→ **Data extracts**:
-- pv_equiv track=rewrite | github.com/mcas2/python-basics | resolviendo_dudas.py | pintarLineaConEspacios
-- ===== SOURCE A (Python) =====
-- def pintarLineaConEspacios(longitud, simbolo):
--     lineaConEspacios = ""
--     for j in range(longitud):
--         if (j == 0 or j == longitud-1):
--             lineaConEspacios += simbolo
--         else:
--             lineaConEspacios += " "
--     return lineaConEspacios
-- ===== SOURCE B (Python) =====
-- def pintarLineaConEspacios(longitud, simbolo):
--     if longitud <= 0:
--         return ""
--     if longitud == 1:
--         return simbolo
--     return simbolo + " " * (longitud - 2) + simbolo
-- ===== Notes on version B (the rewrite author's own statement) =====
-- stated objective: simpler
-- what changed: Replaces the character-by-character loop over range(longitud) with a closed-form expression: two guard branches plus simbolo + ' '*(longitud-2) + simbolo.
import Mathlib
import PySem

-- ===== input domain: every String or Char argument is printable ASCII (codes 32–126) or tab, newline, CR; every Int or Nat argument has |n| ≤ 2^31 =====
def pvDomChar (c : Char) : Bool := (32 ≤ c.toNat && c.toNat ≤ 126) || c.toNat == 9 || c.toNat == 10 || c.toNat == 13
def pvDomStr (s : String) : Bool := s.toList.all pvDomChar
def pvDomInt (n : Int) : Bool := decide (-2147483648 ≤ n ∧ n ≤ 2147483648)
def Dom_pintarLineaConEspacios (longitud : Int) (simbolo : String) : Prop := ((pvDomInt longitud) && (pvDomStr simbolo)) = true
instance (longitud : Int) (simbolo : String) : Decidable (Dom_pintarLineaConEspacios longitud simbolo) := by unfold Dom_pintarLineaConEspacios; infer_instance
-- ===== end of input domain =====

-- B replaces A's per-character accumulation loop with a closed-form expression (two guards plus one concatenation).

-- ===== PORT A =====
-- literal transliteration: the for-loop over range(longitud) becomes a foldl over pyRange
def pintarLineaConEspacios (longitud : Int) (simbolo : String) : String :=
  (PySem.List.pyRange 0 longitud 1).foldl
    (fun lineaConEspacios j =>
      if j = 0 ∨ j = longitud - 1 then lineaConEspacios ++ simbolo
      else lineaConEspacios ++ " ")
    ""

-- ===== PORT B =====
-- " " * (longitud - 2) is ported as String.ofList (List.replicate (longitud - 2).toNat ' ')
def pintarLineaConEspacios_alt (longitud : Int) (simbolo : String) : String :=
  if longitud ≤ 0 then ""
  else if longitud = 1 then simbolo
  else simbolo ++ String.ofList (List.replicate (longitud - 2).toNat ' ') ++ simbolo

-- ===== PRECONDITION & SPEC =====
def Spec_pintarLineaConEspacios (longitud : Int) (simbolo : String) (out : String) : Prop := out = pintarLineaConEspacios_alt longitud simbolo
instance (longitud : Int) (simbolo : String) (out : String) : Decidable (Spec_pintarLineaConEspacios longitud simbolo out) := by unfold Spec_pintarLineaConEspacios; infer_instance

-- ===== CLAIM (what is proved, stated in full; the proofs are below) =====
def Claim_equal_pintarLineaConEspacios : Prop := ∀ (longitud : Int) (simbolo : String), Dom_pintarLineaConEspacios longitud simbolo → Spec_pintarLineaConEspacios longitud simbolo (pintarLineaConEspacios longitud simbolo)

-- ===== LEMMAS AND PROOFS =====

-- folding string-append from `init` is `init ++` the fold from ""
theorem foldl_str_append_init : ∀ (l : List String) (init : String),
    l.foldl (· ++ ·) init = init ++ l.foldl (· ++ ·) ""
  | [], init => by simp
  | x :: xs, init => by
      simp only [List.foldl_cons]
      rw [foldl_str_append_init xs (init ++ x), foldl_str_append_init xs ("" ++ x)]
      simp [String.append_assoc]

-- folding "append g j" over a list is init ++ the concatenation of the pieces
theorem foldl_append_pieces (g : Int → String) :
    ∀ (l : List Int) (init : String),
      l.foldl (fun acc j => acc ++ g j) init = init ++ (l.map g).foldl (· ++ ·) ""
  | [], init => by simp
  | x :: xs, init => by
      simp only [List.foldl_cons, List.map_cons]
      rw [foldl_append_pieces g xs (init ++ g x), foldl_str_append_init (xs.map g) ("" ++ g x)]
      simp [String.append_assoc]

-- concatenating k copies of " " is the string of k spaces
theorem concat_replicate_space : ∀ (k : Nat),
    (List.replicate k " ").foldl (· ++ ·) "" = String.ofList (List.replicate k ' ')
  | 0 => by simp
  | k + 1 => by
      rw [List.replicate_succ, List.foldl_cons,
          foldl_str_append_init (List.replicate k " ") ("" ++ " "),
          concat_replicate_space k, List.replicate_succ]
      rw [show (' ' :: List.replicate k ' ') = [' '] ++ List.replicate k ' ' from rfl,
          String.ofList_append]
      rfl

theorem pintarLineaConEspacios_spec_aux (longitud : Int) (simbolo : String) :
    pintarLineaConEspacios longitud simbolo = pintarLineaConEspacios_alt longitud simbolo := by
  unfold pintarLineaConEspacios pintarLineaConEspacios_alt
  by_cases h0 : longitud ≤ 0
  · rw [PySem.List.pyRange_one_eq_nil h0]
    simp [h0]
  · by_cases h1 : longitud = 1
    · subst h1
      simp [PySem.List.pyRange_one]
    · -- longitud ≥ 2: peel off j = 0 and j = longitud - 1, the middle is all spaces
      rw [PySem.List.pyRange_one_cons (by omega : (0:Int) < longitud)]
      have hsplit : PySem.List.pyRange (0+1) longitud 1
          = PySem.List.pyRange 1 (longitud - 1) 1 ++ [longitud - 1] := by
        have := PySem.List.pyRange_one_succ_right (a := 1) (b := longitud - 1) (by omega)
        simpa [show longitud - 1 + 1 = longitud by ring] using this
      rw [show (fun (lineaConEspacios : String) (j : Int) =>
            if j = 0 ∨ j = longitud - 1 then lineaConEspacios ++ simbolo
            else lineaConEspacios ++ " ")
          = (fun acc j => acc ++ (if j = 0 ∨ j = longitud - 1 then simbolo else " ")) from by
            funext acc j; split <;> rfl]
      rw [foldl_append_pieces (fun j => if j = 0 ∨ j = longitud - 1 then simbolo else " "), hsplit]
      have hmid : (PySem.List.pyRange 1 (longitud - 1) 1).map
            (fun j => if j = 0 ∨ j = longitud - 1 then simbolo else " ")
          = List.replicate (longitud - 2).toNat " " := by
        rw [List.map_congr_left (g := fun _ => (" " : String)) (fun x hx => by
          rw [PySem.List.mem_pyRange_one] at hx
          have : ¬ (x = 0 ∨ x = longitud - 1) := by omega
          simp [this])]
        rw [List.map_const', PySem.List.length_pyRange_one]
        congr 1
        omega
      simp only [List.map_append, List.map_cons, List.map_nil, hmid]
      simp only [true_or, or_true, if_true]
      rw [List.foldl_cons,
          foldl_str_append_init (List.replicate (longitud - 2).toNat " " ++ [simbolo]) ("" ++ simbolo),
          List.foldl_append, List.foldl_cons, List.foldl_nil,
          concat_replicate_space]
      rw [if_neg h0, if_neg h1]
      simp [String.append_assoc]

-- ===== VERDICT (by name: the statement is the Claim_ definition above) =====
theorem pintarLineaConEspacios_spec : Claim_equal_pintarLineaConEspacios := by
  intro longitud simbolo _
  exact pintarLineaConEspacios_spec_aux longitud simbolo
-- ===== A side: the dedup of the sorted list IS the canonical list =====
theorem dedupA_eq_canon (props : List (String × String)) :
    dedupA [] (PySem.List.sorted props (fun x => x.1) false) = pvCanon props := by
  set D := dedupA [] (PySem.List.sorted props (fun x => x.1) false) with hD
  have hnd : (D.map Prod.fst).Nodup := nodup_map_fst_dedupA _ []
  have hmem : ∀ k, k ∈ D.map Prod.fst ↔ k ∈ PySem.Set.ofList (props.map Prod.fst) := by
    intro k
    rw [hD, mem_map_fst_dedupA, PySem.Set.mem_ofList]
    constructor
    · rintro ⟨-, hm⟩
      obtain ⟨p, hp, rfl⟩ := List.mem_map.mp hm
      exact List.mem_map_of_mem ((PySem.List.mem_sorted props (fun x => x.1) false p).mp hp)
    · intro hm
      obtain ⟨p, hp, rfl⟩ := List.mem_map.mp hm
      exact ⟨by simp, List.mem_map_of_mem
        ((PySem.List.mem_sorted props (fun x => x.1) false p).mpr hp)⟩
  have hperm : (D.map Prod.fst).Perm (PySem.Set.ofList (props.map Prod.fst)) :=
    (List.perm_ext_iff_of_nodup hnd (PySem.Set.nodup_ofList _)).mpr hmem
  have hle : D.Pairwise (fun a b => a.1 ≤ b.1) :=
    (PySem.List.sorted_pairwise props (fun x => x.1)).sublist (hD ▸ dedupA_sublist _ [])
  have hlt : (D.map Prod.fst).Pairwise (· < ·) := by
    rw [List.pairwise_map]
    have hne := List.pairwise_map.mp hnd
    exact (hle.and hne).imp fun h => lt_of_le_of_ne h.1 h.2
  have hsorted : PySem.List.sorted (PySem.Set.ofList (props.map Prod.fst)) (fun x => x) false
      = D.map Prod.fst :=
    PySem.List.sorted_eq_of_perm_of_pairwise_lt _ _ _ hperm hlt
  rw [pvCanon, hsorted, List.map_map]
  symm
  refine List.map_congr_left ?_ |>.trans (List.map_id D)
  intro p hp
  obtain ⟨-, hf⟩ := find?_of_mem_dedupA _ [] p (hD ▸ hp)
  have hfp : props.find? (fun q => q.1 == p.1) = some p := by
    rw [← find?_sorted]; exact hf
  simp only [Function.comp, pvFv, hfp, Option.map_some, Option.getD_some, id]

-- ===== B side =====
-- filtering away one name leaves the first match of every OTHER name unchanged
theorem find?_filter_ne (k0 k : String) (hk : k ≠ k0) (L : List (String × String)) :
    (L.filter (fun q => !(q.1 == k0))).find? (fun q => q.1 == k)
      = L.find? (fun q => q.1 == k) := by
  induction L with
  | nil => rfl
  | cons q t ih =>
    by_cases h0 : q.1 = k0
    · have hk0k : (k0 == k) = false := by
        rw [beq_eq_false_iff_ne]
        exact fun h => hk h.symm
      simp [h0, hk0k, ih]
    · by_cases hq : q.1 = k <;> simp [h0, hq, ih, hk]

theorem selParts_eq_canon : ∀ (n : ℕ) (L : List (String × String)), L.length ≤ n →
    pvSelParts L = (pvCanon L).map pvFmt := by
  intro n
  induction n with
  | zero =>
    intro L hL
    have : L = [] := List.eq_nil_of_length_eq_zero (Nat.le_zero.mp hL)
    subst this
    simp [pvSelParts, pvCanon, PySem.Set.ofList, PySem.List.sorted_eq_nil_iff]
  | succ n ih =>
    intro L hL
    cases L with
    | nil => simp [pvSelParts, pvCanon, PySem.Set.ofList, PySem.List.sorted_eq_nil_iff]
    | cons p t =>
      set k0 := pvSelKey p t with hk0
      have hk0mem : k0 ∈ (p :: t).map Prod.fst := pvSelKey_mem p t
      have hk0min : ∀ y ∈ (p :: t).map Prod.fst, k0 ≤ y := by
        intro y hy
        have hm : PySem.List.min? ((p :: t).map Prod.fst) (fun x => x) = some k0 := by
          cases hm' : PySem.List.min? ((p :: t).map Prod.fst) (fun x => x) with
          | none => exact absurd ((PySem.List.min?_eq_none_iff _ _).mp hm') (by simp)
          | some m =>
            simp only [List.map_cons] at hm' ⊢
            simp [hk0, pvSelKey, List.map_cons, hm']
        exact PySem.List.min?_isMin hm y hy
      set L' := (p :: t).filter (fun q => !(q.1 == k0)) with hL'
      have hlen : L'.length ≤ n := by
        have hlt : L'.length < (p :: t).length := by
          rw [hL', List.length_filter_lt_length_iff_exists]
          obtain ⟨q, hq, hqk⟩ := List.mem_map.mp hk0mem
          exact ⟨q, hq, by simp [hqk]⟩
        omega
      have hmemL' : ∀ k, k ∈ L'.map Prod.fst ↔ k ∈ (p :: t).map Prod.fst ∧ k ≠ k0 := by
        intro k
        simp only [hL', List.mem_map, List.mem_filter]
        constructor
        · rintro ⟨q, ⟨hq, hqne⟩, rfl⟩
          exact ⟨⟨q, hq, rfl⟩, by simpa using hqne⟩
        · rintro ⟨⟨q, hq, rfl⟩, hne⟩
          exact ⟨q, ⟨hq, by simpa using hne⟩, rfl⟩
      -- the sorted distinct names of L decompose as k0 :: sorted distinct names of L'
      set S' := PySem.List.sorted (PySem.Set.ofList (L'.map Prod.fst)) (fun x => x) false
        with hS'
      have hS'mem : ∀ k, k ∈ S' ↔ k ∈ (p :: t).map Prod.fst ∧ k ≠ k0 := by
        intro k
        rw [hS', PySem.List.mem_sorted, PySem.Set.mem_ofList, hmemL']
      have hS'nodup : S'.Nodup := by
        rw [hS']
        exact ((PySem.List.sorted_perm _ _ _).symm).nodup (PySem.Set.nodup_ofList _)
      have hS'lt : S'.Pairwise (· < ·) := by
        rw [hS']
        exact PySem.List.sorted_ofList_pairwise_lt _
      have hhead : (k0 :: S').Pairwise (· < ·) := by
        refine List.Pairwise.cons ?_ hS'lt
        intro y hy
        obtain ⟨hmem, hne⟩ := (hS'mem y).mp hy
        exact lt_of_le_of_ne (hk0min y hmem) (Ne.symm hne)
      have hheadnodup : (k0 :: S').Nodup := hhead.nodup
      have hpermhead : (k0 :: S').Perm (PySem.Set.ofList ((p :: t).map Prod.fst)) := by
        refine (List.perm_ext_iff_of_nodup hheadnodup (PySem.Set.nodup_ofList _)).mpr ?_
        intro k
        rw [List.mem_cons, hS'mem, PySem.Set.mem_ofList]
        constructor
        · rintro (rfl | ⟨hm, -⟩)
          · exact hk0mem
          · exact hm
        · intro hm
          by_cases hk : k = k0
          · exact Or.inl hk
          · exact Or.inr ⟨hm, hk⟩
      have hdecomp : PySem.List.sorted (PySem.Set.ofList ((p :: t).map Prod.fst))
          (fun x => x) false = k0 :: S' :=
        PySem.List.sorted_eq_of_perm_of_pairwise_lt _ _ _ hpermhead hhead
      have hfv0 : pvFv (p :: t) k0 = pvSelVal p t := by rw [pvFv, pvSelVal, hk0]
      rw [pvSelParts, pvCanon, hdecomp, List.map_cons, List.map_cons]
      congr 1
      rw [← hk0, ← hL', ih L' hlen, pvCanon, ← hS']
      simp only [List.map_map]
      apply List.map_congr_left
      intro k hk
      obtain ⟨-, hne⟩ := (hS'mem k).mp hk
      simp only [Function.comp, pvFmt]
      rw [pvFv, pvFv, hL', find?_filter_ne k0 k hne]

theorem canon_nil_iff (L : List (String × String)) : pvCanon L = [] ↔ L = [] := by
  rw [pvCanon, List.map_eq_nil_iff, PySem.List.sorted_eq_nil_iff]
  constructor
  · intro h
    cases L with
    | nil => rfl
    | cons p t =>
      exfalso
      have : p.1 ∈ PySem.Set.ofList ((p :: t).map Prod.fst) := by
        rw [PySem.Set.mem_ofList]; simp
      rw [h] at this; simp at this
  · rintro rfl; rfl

→ **Task prompt**:
Identify the lines above that contain the word "concatenation", then copy them.

→ **Written reply**:
-- B replaces A's per-character accumulation loop with a closed-form expression (two guards plus one concatenation).
-- folding "append g j" over a list is init ++ the concatenation of the pieces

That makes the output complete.